O gün sorguladığım binlerce şey vardı. Jongin ile birlikte uyumamız bir gece öncesiydi. Onun odasında, Baekhyun beni tehdit ettikten sonra ona sarılarak uyumam sadece bir gece öncesiydi. Garip bir şekilde kendimi o kadar da üzgün hissetmiyordum. Çaresiz hissetmiyordum. Hatta öyle ki o an hiçbir şey hissetmiyordum. Sadece gözlerim boşluğa kilitlenmişti ve ben de öylece duruyordum işte. Jongin'in yüzü gözlerimin önünden gitmiyordu. Güldüğünde yanağında oluşan gamzesi, kızdığında kısılan gözleri, onu üzdüğüm her bir an, beni üzdüğü her bir an, hatta kokusu. Kokusunu görebiliyordum. Jongin birkaç ayda o kadar çok sinmişti ki üstüme ona dair her şeyi olabileceğinin üstünde hissediyordum. Kokusunun rengi, sesinin kokusu, dokunuşlarının tadı var gibiydi. Onu olabilecek her şekilde hayatıma dahil etmiştim.
Çitafon Sicheng'in kucağındaydı. Gideceğinin hala farkında değildi ve onun kucağına kıvrılmış, gözlerini kapatmış, Sicheng'in dokunuşlarının tadını çıkartıyordu.
"Onu bırakmak zorunda değilsin." dedim Sicheng'e. Tanıştığımız günden bugüne onu böylesine üzgün gördüğüm belki de ilk andı. Sesimi duyunca dalgın gözlerini Çitafon'dan çekip yüzüme baktı.
"Gideceğim yerde pek rahat etmeyecektir." dedi mırıldanarak. Sesi yorgundu. O an taşıdığı hiçbir yükü bilmediğimi fark ettim. Neden ailesine yalan söylediğini, nasıl bir ailesi olduğunu, nereden geldiğini, hiçbirini bilmiyordum. Oysa ki onun yanındaydım. Oysa ki onunla oturacak kadar ona yakındım. Bir yanım bu normal diyordu. Herkesin içinde binlerce alt dünya vardı ve bazen o dünyalar birbirine dokunmazdı. Bir yanım ise sevdiğim herkesle ilgili her şeyi bilmek için yanıp tutuşuyordu. Ama işte, mümkün değildi. Kolay da değildi.
"Sen rahat edebilecek misin peki?"
Omuz silkti, sanki artık en son umursadığı şey kendisiydi. "Daha fazla bencillik etmemem gerek." dedi.

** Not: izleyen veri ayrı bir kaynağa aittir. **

-- pv_equiv track=rewrite | github.com/shivalidalmia/MastersDataScience-UST | Python/Python Misc Programs/test_poker_odds2.py | has_one_pair
-- ===== SOURCE A (Python) =====
-- def has_one_pair(rdict):
--     pair_count = 0
--     three_count = 0
--     for v in rdict.values():
--         if v == 2:
--             pair_count += 1
--         elif v == 3:
--             three_count += 1
--
--     if pair_count == 1 and three_count != 1:
--         return True
--     else:
--         return False
-- ===== SOURCE B (Python) =====
-- def has_one_pair(rdict):
--     vs = list(rdict.values())
--     if 2 not in vs:
--         return False
--     if 2 in vs[vs.index(2) + 1:]:
--         return False
--     if 3 not in vs:
--         return True
--     return 3 in vs[vs.index(3) + 1:]
-- ===== Notes on version B (the rewrite author's own statement) =====
-- stated objective: alternative
-- what changed: Replaces A's tallying loop (two scalar accumulators then a final test) with a search-based uniqueness check: locate the first occurrence of 2 and test the remaining suffix for another 2 (and likewise for 3), with early returns and no counters at all.
import Mathlib
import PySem

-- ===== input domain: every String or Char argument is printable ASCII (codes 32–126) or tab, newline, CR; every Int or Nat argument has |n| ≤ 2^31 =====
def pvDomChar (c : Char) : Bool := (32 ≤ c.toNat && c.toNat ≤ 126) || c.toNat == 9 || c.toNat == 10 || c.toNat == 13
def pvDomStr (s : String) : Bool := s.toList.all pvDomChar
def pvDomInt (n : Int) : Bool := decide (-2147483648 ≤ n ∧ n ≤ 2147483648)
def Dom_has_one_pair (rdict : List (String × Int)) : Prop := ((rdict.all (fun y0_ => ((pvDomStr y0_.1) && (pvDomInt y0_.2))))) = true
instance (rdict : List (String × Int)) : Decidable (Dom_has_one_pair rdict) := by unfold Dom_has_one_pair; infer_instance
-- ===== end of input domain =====

-- B checks "exactly one 2, not exactly one 3" by first-occurrence search plus a suffix membership test (no counters); objective: alternative.


-- ===== PORT A =====
-- loop over rdict.values() accumulating (pair_count, three_count), then the final test
def has_one_pair (rdict : List (String × Int)) : Bool :=
  let counts := ((PySem.Dict.ofList rdict).values).foldl
    (fun (st : Int × Int) v =>
      if v = 2 then (st.1 + 1, st.2)
      else if v = 3 then (st.1, st.2 + 1)
      else st) (0, 0)
  if counts.1 = 1 ∧ counts.2 ≠ 1 then true else false

-- ===== PORT B =====
-- vs = list(rdict.values()); early returns on '2 not in vs', '2 in vs[vs.index(2)+1:]', '3 not in vs'; else '3 in vs[vs.index(3)+1:]'
def has_one_pair_alt (rdict : List (String × Int)) : Bool :=
  let vs := (PySem.Dict.ofList rdict).values
  if ¬ (vs.contains 2) then false
  else
    match PySem.List.index? vs 2 with
    | none => false  -- unreachable: 2 ∈ vs
    | some i =>
      if (PySem.List.slice vs (some ((i : Int) + 1)) none).contains 2 then false
      else if ¬ (vs.contains 3) then true
      else
        match PySem.List.index? vs 3 with
        | none => true  -- unreachable: 3 ∈ vs
        | some j => (PySem.List.slice vs (some ((j : Int) + 1)) none).contains 3

-- ===== PRECONDITION & SPEC =====
def Spec_has_one_pair (rdict : List (String × Int)) (out : Bool) : Prop := out = has_one_pair_alt rdict
instance (rdict : List (String × Int)) (out : Bool) : Decidable (Spec_has_one_pair rdict out) := by unfold Spec_has_one_pair; infer_instance

-- ===== CLAIM =====
def Claim_equal_has_one_pair : Prop := ∀ (rdict : List (String × Int)), Dom_has_one_pair rdict → Spec_has_one_pair rdict (has_one_pair rdict)

-- ===== LEMMAS AND PROOFS =====

-- A's accumulator computes the counts of 2 and 3 among the values
theorem pv_foldl_counts (vs : List Int) (p t : Int) :
    vs.foldl (fun (st : Int × Int) v =>
      if v = 2 then (st.1 + 1, st.2)
      else if v = 3 then (st.1, st.2 + 1)
      else st) (p, t) = (p + vs.count 2, t + vs.count 3) := by
  induction vs generalizing p t with
  | nil => simp
  | cons v vs ih =>
    simp only [List.foldl_cons]
    by_cases h2 : v = 2
    · subst h2; simp only [ih, List.count_cons, Prod.ext_iff]; norm_num; ring
    · by_cases h3 : v = 3
      · subst h3; simp only [if_neg h2, ih, List.count_cons, Prod.ext_iff]; norm_num; ring
      · simp only [if_neg h2, if_neg h3, ih, List.count_cons, Prod.ext_iff]; simp [h2, h3]

-- after the first occurrence of x (at index i), the suffix contains x iff x occurs at least twice
theorem pv_suffix_count (vs : List Int) (x : Int) (i : Nat)
    (h : PySem.List.index? vs x = some i) :
    ((vs.drop (i + 1)).contains x = true ↔ vs.count x ≠ 1) := by
  obtain ⟨pre, suf, rfl, hlen, hnot⟩ := (PySem.List.index?_eq_some_iff vs x i).1 h
  have hdrop : (pre ++ x :: suf).drop (i + 1) = suf := by
    subst hlen
    simp [List.drop_append]
  have hcnt : (pre ++ x :: suf).count x = suf.count x + 1 := by
    simp [List.count_append, List.count_eq_zero_of_not_mem hnot]
  rw [hdrop, hcnt]
  simp [← List.count_pos_iff]
  omega


-- B as a condition on counts: exactly one 2 and not exactly one 3
theorem pv_alt_counts (rdict : List (String × Int)) :
    has_one_pair_alt rdict = true ↔
      (((PySem.Dict.ofList rdict).values).count 2 = 1 ∧
       ((PySem.Dict.ofList rdict).values).count 3 ≠ 1) := by
  unfold has_one_pair_alt
  set vs := (PySem.Dict.ofList rdict).values with hvs
  cases h2i : PySem.List.index? vs 2 with
  | none =>
      have h2 : (2 : Int) ∉ vs := (PySem.List.index?_eq_none_iff vs 2).1 h2i
      simp only [h2i]
      simp [h2, List.count_eq_zero_of_not_mem h2]
  | some i =>
      have h2mem : (2 : Int) ∈ vs := by
        have := PySem.List.index?_isSome_iff vs 2
        rw [h2i] at this; simpa using this
      have hs2 : PySem.List.slice vs (some ((i : Int) + 1)) none = vs.drop (i + 1) := by
        rw [show ((i : Int) + 1) = (((i + 1 : Nat)) : Int) by push_cast; ring,
            PySem.List.slice_from_natCast]
      have hc2iff := pv_suffix_count vs 2 i h2i
      by_cases hc2 : (vs.drop (i + 1)).contains 2 = true
      · have hne : vs.count 2 ≠ 1 := hc2iff.1 hc2
        have hm2 : (2 : Int) ∈ vs.drop (i + 1) := by simpa using hc2
        simp only [h2i, hs2]
        simp [h2mem, hm2, hne]
      · have hcnt2 : vs.count 2 = 1 := by
          by_contra h; exact hc2 (hc2iff.2 h)
        have hm2 : (2 : Int) ∉ vs.drop (i + 1) := by simpa using hc2
        cases h3i : PySem.List.index? vs 3 with
        | none =>
            have h3 : (3 : Int) ∉ vs := (PySem.List.index?_eq_none_iff vs 3).1 h3i
            simp only [h2i, h3i, hs2]
            simp [h2mem, hm2, h3, hcnt2,
                  List.count_eq_zero_of_not_mem h3]
        | some j =>
            have h3mem : (3 : Int) ∈ vs := by
              have := PySem.List.index?_isSome_iff vs 3
              rw [h3i] at this; simpa using this
            have hs3 : PySem.List.slice vs (some ((j : Int) + 1)) none = vs.drop (j + 1) := by
              rw [show ((j : Int) + 1) = (((j + 1 : Nat)) : Int) by push_cast; ring,
                  PySem.List.slice_from_natCast]
            have hc3iff := pv_suffix_count vs 3 j h3i
            by_cases hc3 : (vs.drop (j + 1)).contains 3 = true
            · have hne : vs.count 3 ≠ 1 := hc3iff.1 hc3
              have hm3 : (3 : Int) ∈ vs.drop (j + 1) := by simpa using hc3
              simp only [h2i, h3i, hs2, hs3]
              simp [h2mem, h3mem, hm2, hm3, hcnt2, hne]
            · have hcnt3 : vs.count 3 = 1 := by
                by_contra h; exact hc3 (hc3iff.2 h)
              have hm3 : (3 : Int) ∉ vs.drop (j + 1) := by simpa using hc3
              simp only [h2i, h3i, hs2, hs3]
              simp [h2mem, h3mem, hm2, hm3, hcnt2, hcnt3]

-- ===== VERDICT =====
theorem has_one_pair_spec : Claim_equal_has_one_pair := by
  intro rdict _
  unfold Spec_has_one_pair
  rw [← Bool.coe_iff_coe, pv_alt_counts]
  unfold has_one_pair
  simp only [pv_foldl_counts]
  set vs := (PySem.Dict.ofList rdict).values
  by_cases h2 : vs.count 2 = 1 <;> by_cases h3 : vs.count 3 = 1 <;>
    simp [h2, h3]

"Bencillik etmiyorsun, bu senin hayatın." Sicheng gözlerime çaresizce baktı, bu bakışın canımı acıttığını hissettim. "Sen kendini düşünmezsen, sen bencillik etmezsen seni düşünecek başka hiç kimse olmaz."
Buna tutunmak istedim. Kendim için de bunun aynen bu şekilde olmasını istedim. Vazgeçmeliydim. Bir yanım aynen böyle diyordu, vazgeç Sehun. Baekhyun belki de haklıydı. Aralarından çekilmeliydim. Ben olmasam birlikte olacaklardı, ben sadece aralarına girmiştim. Eğer Baekhyun gitmeseydi ikisi birlikte olacaklardı. Bunu düşündüm. Bunu gerçekten düşündüm. Beynim patlayana kadar aynı şeyleri tekrar ettim. Öte yandan Sicheng o gün şöyle bir şey söyledi.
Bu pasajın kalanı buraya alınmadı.